--- START ---

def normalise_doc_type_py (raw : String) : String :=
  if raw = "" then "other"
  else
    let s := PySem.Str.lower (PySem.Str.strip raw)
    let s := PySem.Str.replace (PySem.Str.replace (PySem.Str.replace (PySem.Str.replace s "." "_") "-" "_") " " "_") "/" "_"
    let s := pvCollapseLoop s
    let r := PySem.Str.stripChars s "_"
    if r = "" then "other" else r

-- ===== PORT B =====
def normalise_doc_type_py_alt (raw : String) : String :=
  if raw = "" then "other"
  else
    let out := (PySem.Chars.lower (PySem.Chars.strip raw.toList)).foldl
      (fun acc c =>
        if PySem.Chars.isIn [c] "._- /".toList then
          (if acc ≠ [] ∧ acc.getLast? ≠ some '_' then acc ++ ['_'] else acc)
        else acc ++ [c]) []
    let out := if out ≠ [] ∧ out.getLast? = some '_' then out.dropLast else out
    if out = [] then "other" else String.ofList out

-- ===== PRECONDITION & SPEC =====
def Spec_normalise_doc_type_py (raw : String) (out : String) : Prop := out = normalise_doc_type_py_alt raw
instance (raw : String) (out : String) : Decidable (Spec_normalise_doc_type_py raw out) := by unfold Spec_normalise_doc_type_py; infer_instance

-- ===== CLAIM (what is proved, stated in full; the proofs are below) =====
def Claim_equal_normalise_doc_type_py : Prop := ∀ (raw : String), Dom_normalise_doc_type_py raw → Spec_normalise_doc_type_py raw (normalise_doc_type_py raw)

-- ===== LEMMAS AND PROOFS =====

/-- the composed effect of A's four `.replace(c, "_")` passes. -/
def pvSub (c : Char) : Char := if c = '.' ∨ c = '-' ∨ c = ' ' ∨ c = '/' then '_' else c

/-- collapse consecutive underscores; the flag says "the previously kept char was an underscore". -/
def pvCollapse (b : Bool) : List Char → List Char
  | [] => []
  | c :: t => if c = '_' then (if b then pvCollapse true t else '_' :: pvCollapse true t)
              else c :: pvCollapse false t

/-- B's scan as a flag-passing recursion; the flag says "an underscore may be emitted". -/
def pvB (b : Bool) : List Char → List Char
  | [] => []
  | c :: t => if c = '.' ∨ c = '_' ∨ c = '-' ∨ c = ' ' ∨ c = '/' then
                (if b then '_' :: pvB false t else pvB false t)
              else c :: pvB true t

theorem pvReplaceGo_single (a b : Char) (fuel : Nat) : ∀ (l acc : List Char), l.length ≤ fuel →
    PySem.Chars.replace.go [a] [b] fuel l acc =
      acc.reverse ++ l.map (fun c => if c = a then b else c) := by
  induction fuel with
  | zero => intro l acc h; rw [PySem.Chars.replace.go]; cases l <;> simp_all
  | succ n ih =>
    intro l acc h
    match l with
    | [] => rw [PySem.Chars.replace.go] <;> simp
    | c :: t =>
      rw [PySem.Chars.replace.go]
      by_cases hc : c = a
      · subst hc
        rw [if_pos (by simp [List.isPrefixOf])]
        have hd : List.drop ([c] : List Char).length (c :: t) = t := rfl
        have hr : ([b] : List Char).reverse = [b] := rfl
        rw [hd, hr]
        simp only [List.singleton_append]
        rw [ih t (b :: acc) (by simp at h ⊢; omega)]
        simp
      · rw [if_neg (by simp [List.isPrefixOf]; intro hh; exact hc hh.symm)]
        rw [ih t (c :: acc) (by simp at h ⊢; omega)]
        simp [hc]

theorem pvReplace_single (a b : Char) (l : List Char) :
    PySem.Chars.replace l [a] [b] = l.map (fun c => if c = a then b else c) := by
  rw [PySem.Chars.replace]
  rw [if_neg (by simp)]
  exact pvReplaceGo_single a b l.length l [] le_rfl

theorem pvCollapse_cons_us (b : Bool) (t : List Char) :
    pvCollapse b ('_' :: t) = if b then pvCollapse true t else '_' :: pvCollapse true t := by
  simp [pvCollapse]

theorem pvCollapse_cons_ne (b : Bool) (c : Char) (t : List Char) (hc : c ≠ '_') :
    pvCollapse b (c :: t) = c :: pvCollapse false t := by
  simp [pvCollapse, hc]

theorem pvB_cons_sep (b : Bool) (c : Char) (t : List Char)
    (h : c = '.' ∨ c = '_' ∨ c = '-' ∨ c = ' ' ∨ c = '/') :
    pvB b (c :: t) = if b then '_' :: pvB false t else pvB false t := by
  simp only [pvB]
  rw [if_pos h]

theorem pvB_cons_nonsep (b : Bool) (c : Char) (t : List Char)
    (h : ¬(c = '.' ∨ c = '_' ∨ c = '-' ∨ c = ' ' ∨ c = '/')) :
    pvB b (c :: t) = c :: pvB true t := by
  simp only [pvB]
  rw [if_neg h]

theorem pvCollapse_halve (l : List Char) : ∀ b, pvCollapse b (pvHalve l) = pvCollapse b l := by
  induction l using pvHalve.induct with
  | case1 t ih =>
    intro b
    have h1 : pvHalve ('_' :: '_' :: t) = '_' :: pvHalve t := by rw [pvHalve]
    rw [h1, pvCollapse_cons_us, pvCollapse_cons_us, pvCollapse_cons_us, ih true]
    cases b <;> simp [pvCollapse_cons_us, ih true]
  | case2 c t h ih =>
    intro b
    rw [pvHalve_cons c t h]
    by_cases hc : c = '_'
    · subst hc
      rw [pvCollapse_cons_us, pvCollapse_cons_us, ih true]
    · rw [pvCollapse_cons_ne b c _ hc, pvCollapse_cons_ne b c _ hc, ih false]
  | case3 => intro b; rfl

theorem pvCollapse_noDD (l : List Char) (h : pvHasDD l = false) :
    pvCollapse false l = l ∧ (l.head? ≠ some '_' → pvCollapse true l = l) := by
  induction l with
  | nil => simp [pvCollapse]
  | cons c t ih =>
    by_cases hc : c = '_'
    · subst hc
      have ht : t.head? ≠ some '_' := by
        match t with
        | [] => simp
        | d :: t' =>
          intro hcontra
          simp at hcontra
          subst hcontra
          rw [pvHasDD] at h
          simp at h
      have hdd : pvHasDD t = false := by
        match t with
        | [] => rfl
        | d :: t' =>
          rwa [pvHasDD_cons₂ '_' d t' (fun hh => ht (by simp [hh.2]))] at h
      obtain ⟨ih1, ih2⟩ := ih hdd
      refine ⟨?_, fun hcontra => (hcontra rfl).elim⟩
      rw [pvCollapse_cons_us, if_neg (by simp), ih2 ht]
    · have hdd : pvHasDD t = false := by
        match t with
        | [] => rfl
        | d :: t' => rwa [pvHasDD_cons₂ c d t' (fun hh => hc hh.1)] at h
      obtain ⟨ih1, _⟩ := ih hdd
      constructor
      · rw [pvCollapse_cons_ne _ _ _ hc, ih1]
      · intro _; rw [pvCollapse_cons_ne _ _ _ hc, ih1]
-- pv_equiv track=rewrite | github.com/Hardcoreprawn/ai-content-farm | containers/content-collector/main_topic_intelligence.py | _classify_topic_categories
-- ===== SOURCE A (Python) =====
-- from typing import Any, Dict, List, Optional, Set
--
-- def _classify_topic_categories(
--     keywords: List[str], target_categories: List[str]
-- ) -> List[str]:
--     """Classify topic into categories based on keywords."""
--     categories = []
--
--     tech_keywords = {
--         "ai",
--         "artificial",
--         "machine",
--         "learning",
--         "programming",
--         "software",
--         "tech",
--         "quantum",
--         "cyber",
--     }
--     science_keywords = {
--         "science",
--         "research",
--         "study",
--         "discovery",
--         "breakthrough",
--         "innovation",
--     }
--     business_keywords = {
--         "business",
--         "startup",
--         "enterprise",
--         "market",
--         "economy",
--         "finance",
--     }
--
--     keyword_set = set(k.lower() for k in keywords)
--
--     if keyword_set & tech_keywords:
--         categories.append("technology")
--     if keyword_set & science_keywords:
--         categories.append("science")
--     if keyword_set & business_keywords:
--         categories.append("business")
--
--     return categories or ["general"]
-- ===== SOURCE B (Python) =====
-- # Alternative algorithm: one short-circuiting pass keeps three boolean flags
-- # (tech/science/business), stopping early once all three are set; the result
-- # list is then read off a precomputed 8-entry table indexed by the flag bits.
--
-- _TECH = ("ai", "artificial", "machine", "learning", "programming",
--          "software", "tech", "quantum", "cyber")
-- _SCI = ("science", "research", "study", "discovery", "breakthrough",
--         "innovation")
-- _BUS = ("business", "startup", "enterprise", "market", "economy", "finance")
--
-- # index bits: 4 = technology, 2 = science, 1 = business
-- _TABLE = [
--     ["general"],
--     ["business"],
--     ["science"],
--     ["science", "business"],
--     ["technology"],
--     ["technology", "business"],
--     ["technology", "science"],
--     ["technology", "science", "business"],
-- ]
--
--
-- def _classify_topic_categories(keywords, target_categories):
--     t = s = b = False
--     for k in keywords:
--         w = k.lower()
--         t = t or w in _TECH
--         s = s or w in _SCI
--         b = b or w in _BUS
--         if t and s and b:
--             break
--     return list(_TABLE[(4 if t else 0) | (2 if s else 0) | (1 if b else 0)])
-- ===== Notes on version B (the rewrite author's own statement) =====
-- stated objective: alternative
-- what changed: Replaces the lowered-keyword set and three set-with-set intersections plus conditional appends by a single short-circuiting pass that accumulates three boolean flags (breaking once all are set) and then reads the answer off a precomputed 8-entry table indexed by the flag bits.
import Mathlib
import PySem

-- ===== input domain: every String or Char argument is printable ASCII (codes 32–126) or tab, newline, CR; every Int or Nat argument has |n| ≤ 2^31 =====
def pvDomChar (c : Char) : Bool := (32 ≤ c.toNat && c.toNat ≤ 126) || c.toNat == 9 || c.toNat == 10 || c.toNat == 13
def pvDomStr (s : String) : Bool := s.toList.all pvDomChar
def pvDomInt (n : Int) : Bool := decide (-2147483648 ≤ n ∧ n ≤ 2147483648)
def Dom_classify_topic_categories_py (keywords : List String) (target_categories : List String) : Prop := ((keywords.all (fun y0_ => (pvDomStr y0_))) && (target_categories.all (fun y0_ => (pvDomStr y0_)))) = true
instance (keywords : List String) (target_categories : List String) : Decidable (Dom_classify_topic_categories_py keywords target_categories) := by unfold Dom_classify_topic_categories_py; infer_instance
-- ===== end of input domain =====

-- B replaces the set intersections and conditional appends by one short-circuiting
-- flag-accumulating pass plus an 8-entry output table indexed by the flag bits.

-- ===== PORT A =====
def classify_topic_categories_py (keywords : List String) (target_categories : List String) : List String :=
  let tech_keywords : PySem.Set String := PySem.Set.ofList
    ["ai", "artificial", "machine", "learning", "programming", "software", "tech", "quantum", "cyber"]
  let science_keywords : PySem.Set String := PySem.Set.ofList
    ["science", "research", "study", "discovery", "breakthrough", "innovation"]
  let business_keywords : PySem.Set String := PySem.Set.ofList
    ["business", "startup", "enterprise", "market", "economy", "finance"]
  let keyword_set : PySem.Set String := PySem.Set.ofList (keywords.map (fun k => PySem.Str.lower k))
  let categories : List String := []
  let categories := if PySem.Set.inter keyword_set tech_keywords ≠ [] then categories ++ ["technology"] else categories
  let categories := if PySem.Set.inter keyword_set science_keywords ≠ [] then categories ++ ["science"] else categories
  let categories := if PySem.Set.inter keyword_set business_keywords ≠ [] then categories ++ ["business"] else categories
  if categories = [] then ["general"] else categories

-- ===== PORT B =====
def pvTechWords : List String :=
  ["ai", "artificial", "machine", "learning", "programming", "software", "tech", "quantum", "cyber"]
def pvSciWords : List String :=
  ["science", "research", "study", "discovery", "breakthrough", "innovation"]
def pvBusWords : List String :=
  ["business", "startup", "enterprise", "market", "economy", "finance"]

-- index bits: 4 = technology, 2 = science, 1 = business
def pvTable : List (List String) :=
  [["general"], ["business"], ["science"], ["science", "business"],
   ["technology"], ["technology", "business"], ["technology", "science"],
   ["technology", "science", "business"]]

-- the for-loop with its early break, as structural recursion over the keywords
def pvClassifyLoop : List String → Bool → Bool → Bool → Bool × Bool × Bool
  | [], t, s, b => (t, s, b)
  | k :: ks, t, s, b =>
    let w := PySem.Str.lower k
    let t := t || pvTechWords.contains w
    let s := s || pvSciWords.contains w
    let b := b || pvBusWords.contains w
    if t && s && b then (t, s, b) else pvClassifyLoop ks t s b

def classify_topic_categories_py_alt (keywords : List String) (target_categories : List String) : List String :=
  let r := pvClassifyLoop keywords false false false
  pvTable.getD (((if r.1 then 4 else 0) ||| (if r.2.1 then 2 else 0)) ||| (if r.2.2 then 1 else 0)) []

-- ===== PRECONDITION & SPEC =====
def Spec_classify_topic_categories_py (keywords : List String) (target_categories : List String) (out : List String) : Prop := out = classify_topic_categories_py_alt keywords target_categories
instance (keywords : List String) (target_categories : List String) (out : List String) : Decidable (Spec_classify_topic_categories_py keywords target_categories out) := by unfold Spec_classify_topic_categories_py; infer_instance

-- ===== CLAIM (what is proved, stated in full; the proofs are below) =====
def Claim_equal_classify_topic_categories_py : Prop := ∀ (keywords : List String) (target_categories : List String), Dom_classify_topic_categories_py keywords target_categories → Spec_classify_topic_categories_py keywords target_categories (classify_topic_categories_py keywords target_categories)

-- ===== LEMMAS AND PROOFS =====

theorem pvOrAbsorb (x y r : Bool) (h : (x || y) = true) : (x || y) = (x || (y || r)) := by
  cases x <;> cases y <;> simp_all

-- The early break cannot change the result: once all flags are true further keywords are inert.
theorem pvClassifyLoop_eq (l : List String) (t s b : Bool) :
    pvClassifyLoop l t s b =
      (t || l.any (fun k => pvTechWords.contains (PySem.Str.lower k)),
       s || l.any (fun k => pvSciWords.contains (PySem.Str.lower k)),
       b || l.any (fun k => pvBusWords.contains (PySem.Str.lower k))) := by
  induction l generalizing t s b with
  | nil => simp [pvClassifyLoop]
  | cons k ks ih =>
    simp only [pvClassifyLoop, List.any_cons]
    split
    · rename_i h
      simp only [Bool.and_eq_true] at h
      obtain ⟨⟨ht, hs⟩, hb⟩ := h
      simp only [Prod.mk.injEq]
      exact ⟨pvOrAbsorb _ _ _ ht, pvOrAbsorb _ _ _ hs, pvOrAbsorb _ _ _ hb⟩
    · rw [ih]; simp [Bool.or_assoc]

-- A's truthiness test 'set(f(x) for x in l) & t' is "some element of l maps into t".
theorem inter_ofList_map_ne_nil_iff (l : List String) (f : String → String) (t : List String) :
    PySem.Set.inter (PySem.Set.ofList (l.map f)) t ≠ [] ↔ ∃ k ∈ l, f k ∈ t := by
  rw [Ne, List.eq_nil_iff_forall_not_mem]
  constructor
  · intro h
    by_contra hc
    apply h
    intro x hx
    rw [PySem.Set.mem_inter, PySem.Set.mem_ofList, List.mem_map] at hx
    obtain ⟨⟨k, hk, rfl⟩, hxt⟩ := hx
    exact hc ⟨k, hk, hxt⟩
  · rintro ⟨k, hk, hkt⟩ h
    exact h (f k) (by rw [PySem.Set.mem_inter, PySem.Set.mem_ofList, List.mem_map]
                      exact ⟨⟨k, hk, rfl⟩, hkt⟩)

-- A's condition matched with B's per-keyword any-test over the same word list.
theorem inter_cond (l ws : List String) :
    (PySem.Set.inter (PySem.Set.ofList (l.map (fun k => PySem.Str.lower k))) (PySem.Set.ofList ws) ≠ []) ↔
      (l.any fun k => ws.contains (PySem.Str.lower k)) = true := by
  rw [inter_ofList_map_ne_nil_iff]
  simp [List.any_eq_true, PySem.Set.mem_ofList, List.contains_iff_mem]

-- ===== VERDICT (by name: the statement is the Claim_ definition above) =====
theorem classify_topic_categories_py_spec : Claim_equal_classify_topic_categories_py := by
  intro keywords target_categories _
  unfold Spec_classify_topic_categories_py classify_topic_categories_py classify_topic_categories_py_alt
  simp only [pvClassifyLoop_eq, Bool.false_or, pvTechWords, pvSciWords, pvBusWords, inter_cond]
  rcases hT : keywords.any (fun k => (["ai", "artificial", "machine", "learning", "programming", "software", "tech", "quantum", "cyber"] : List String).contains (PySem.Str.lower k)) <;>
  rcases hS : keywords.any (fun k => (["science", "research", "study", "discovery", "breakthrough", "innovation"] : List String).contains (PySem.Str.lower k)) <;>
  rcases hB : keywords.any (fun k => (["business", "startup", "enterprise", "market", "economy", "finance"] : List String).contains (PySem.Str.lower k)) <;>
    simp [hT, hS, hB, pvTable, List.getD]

--- END ---

### Problem statement
Within the material above, transcribe exactly the lines that run from the line holding "let tech_keywords : PySem.Set" through the line holding "let keyword_set : PySem.Set".

### Solution to the exercise
  let tech_keywords : PySem.Set String := PySem.Set.ofList
    ["ai", "artificial", "machine", "learning", "programming", "software", "tech", "quantum", "cyber"]
  let science_keywords : PySem.Set String := PySem.Set.ofList
    ["science", "research", "study", "discovery", "breakthrough", "innovation"]
  let business_keywords : PySem.Set String := PySem.Set.ofList
    ["business", "startup", "enterprise", "market", "economy", "finance"]
  let keyword_set : PySem.Set String := PySem.Set.ofList (keywords.map (fun k => PySem.Str.lower k))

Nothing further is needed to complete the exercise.